Outside of rut.. Pretty small area

Date:09-Sep-15

I happen to hunt a property near my house that has a creek running through it. I also hunt another property in a bow only area that by road is about 4 miles away. Now as the crow flies I would say it is about 2 miles away, it has the same creek running though it.Probably 7-8 years back I had a giant 10 pt. on the bow property and saw him 2 days before Thanksgiving. He had an unmistakable scuff mark on his left shoulder(patch of hair the size of a baseball missing) On Thanksgiving morning two days after seeing him in the bow area I watched him tending a doe about 4 hundred yards from my house.(he had traveled at least 2 miles in roughly a day and half) My point is I believe a lot to do with how far they travel has to do with the terrain in which they live and the personality of the deer. This creek bottom allows bucks to travel a long ways from their core area in relatively secure cover. I know he spent most of his time in a small piece on the property I hunt of about 32 acres, probably 90% of his time was spent there.
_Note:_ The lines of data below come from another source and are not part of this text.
def good (p : List Int) : Bool :=
  let n : Int := p.length
  let M := mF p
  M == 1 || (cC p M == 1 && M == n) || (cC p 1 == 1 && M * cC p M == n - 1)
    || (cC p M == 1 && (M - 1) * (cC p (M - 1) + 1) == n - 1)

def aSpec (q : List Int) : Nat → Int
  | 0 => 0
  | i+1 => if good (q.take (i+1)) then (i : Int) + 1 else aSpec q i

theorem count_append_singleton (p : List Int) (x y : Int) :
    (p ++ [x]).count y = p.count y + (if y = x then 1 else 0) := by
  rcases eq_or_ne y x with rfl | h
  · simp
  · simp [List.count_append, List.count_singleton, h, h.symm]

theorem cC_append (p : List Int) (x f : Int) :
    cC (p ++ [x]) f = cC p f + (if f = (p.count x : Int) + 1 then 1 else 0)
      - (if f = (p.count x : Int) ∧ x ∈ p then 1 else 0) := by
  classical
  unfold cC
  rw [setOfList_append]
  by_cases hx : x ∈ p
  · have hmem : x ∈ PySem.Set.ofList p := (PySem.Set.mem_ofList p x).2 hx
    have hadd : PySem.Set.add (PySem.Set.ofList p) x = PySem.Set.ofList p := by
      simp [PySem.Set.add, PySem.Set.contains, hmem]
    rw [hadd]
    have := countP_upd (PySem.Set.ofList p) (PySem.Set.nodup_ofList p) x hmem
      (fun y => (p.count y : Int) == f) (fun y => ((p ++ [x]).count y : Int) == f)
      (fun y _ hyx => by
        show ((p.count y : Int) == f) = (((p ++ [x]).count y : Int) == f)
        rw [count_append_singleton]; simp [hyx])
    rw [this]
    have hcx : ((p ++ [x]).count x : Int) = (p.count x : Int) + 1 := by
      rw [count_append_singleton]; simp
    simp only [hcx, hx, and_true, beq_iff_eq]
    by_cases h1 : f = (p.count x : Int) + 1 <;> by_cases h2 : f = (p.count x : Int) <;>
      simp [h1, h2, eq_comm] <;> try omega
  · have hmem : x ∉ PySem.Set.ofList p := fun h => hx ((PySem.Set.mem_ofList p x).1 h)
    have hcon : ¬ ((PySem.Set.ofList p).contains x = true) := by
      intro h
      exact hmem (by simpa [PySem.Set.contains] using h)
    have hadd : PySem.Set.add (PySem.Set.ofList p) x = PySem.Set.ofList p ++ [x] := by
      rw [PySem.Set.add, if_neg hcon]
    rw [hadd, List.countP_append]
    have hcong : (PySem.Set.ofList p).countP (fun y => ((p ++ [x]).count y : Int) == f)
        = (PySem.Set.ofList p).countP (fun y => (p.count y : Int) == f) := by
      apply List.countP_congr
      intro y hy
      have hyx : y ≠ x := fun h => hmem (h ▸ hy)
      rw [count_append_singleton]
      simp [hyx]
    rw [hcong]
    
    have hc0 : p.count x = 0 := List.count_eq_zero.2 hx
    have hcx : ((p ++ [x]).count x : Int) = 1 := by simp [count_append_singleton, hc0]
    simp only [List.countP_cons, List.countP_nil, hcx, hx, and_false, beq_iff_eq]
    by_cases h1 : f = 1 <;> simp [h1, hc0, eq_comm] <;> push_cast <;> omega

theorem cC_nonneg (p : List Int) (f : Int) : 0 ≤ cC p f := Int.natCast_nonneg _

theorem cC_ne_zero_iff (p : List Int) (f : Int) :
    cC p f ≠ 0 ↔ ∃ y ∈ p, (p.count y : Int) = f := by
  unfold cC
  rw [Ne, Int.natCast_eq_zero, ← Ne, ← Nat.pos_iff_ne_zero, List.countP_pos_iff]
  constructor
  · rintro ⟨y, hy, hq⟩
    exact ⟨y, (PySem.Set.mem_ofList p y).1 hy, by simpa using hq⟩
  · rintro ⟨y, hy, hq⟩
    exact ⟨y, (PySem.Set.mem_ofList p y).2 hy, by simpa using hq⟩

theorem one_le_of_cC_ne_zero (p : List Int) (f : Int) (h : cC p f ≠ 0) : 1 ≤ f := by
  rcases (cC_ne_zero_iff p f).1 h with ⟨y, hy, hq⟩
  have : 0 < p.count y := List.count_pos_iff.2 hy
  omega

theorem count_le_mF (p : List Int) (y : Int) (hy : y ∈ p) : (p.count y : Int) ≤ mF p :=
  (PySem.List.le_foldl_max_int p (fun y => (p.count y : Int)) 0).2 y hy

theorem mF_exists (p : List Int) (hp : p ≠ []) : ∃ y ∈ p, (p.count y : Int) = mF p := by
  have hmap : mF p = (p.map (fun y => (p.count y : Int))).foldl max 0 := by
    rw [List.foldl_map]; rfl
  rcases PySem.List.foldl_max_mem (p.map (fun y => (p.count y : Int))) 0 with h0 | hmem
  · exfalso
    rcases List.exists_mem_of_ne_nil p hp with ⟨y, hy⟩
    have h1 : 0 < p.count y := List.count_pos_iff.2 hy
    have h2 := count_le_mF p y hy
    rw [hmap] at h2
    omega
  · rw [← hmap] at hmem
    rcases List.mem_map.1 hmem with ⟨y, hy, hq⟩
    exact ⟨y, hy, hq⟩

theorem mF_unique (p : List Int) (m : Int) (h1 : ∀ y ∈ p, (p.count y : Int) ≤ m)
    (h2 : ∃ y ∈ p, (p.count y : Int) = m) : m = mF p := by
  rcases h2 with ⟨y, hy, hq⟩
  have hp : p ≠ [] := List.ne_nil_of_mem hy
  rcases mF_exists p hp with ⟨z, hz, hqz⟩
  have := count_le_mF p y hy
  have := h1 z hz
  omega

theorem mF_nil : mF ([] : List Int) = 0 := rfl

theorem mF_append (p : List Int) (x : Int) :
    mF (p ++ [x]) = max (mF p) ((p.count x : Int) + 1) := by
  have hL : mF p ≤ max (mF p) ((p.count x : Int) + 1) := le_max_left _ _
  have hR : (p.count x : Int) + 1 ≤ max (mF p) ((p.count x : Int) + 1) := le_max_right _ _
  symm
  apply mF_unique
  · intro y hy
    rw [count_append_singleton]
    by_cases hne : y = x
    · subst hne
      simp only [if_pos rfl]
      push_cast
      omega
    · simp only [if_neg hne, add_zero]
      have hyp : y ∈ p := by
        rcases List.mem_append.1 hy with h | h
        · exact h
        · exact absurd (by simpa using h) hne
      have := count_le_mF p y hyp
      omega
  · by_cases hc : mF p ≤ (p.count x : Int) + 1
    · refine ⟨x, by simp, ?_⟩
      rw [count_append_singleton, if_pos rfl, max_eq_right hc]
      push_cast
      ring
    · rw [not_le] at hc
      have hp : p ≠ [] := by
        intro h; subst h
        simp [mF_nil] at hc
      rcases mF_exists p hp with ⟨y, hy, hq⟩
      have hyx : y ≠ x := by
        intro h; subst h
        omega
      refine ⟨y, List.mem_append_left _ hy, ?_⟩
      rw [count_append_singleton, if_neg hyx, add_zero, hq, max_eq_left hc.le]

theorem mF_le_of_cC_ne_zero (p : List Int) (f : Int) (h : cC p f ≠ 0) : f ≤ mF p := by
  rcases (cC_ne_zero_iff p f).1 h with ⟨y, hy, hq⟩
  exact hq ▸ count_le_mF p y hy

theorem cC_mF_ne_zero (p : List Int) (hp : p ≠ []) : cC p (mF p) ≠ 0 := by
  rcases mF_exists p hp with ⟨y, hy, hq⟩
  exact (cC_ne_zero_iff p (mF p)).2 ⟨y, hy, hq⟩

theorem cC_eq_card (p : List Int) (f : Int) :
    cC p f = ((p.toFinset.filter (fun y => (p.count y : Int) = f)).card : Int) := by
  unfold cC
  congr 1
  rw [List.countP_eq_length_filter]
  have hnd : ((PySem.Set.ofList p).filter (fun y => (p.count y : Int) == f)).Nodup :=
    (PySem.Set.nodup_ofList p).filter _
  rw [← List.toFinset_card_of_nodup hnd]
  congr 1
  ext y
  simp [List.mem_toFinset, List.mem_filter, PySem.Set.mem_ofList, Finset.mem_filter]

theorem sum_counts_finset (p : List Int) :
    (∑ y ∈ p.toFinset, (p.count y : Int)) = (p.length : Int) := by
  rw [← Nat.cast_sum]
  exact_mod_cast congrArg (Nat.cast : Nat → Int) (List.sum_toFinset_count_eq_length p)

theorem sum_group (p : List Int) (ks : List Int) (hnd : ks.Nodup)
    (hm : ∀ f, f ∈ ks ↔ cC p f ≠ 0) :
    (ks.map (fun f => f * cC p f)).sum = (p.length : Int) := by
  classical
  have h1 : (ks.map (fun f => f * cC p f)).sum = ∑ f ∈ ks.toFinset, f * cC p f :=
    (List.sum_toFinset _ hnd).symm
  have h2 : ks.toFinset = p.toFinset.image (fun y => (p.count y : Int)) := by
    ext f
    rw [List.mem_toFinset, hm, cC_ne_zero_iff]
    simp [Finset.mem_image, List.mem_toFinset]
  have h3 : ∀ f, f * cC p f
      = ∑ y ∈ p.toFinset.filter (fun y => (p.count y : Int) = f), (p.count y : Int) := by
    intro f
    rw [Finset.sum_congr rfl (fun y hy => (Finset.mem_filter.1 hy).2)]
    rw [Finset.sum_const, cC_eq_card]
    simp [mul_comm]
  calc (ks.map (fun f => f * cC p f)).sum
      = ∑ f ∈ p.toFinset.image (fun y => (p.count y : Int)), f * cC p f := by rw [h1, h2]
    _ = ∑ f ∈ p.toFinset.image (fun y => (p.count y : Int)),
          ∑ y ∈ p.toFinset.filter (fun y => (p.count y : Int) = f), (p.count y : Int) := by
          exact Finset.sum_congr rfl (fun f _ => h3 f)
    _ = ∑ y ∈ p.toFinset, (p.count y : Int) :=
          Finset.sum_fiberwise_of_maps_to (fun y hy => Finset.mem_image_of_mem _ hy) _
    _ = (p.length : Int) := sum_counts_finset p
During the rut, I know he traveled far and wide as I heard reports of him being spotted as far as 5 miles from his home that Nov. I believe some bucks ecsp. 3.5-4.5 year old bucks tend to do a lot of the breeding and may search far and wide for does as to when they get older than that and have been shot at or hunted hard they tend to limit their movement as well. Also bucks younger than that do not travel as far, due to the fact the 3.5-4.5 year old deer are in pretty prime shape and they do not want to compete with that. By the way I never did kill that buck and the last I had seen him he was on his way down hill and probably a 140" 8pt and probably 8.5 years old. Never heard of him being killed by anyone, but a friend of mine found a skull and rack that could of been him 2 years ago and it scored right around 140" and by the teeth the deer appeared to be at least 8.5 years old. Shawn

Date:09-Sep-15

In my experience, it not only depends on deer density, age of the buck but also the deer in particular. I have been very fortunate in harvesting several great deer over the years and each one of them had a different personality. I call 5 year olds ghost, they always seem to get a little goofy at that age. But as the bucks get older, i feel like they tend to narrow down their home range. The buck i killed last year lived in a 250 yard area. Sounds crazy, but he had everything he needed and he was 8.5 years old. With such a small core area, he was the hardest deer ive ever hunted. Just my two cents...

Date:09-Sep-15

I love this talk. I could read everyone's experiences and gain zero knowledge on the bucks I hunt. But the stories of bucks that travel far and wide and are documented, are incredible.

Date:10-Sep-15

Excellent, informative thread. IMO, this is one of the best threads ever on Bowsite.

Date:10-Sep-15

I have had some similar bucks like that here in ms, problem here is that amount of thickets we have, Bucks never have to come out. I had one buck that lived on my parents place. I had on camera everyday during the summer and as soon as velvet dropped he was gone. He would pass that from time to time. 2013 never had any pics of him at all. I shot him 2014 December crossing a powerline. Same deer. Only scored 127 but in ne ms that's a good deer. Don't where he went. Always figured someone shot him.

Date:10-Sep-15

The other deer I would get pics all summer as well then nothing. Wouldn't see him til the next summer. Well a buddy of my bought a new place this last year and told me to come out and hunt. Mostly pasture for is horses but had a 1 acre pine thicket that the previous owner let go and just turned into something nasty. His property was only 2 miles from ours but had some crops to the south. Needless to say I saw that deer entering that small lot 3 times before I killed him. I guess that he would just move in there when pressure increased on the surrounding areas.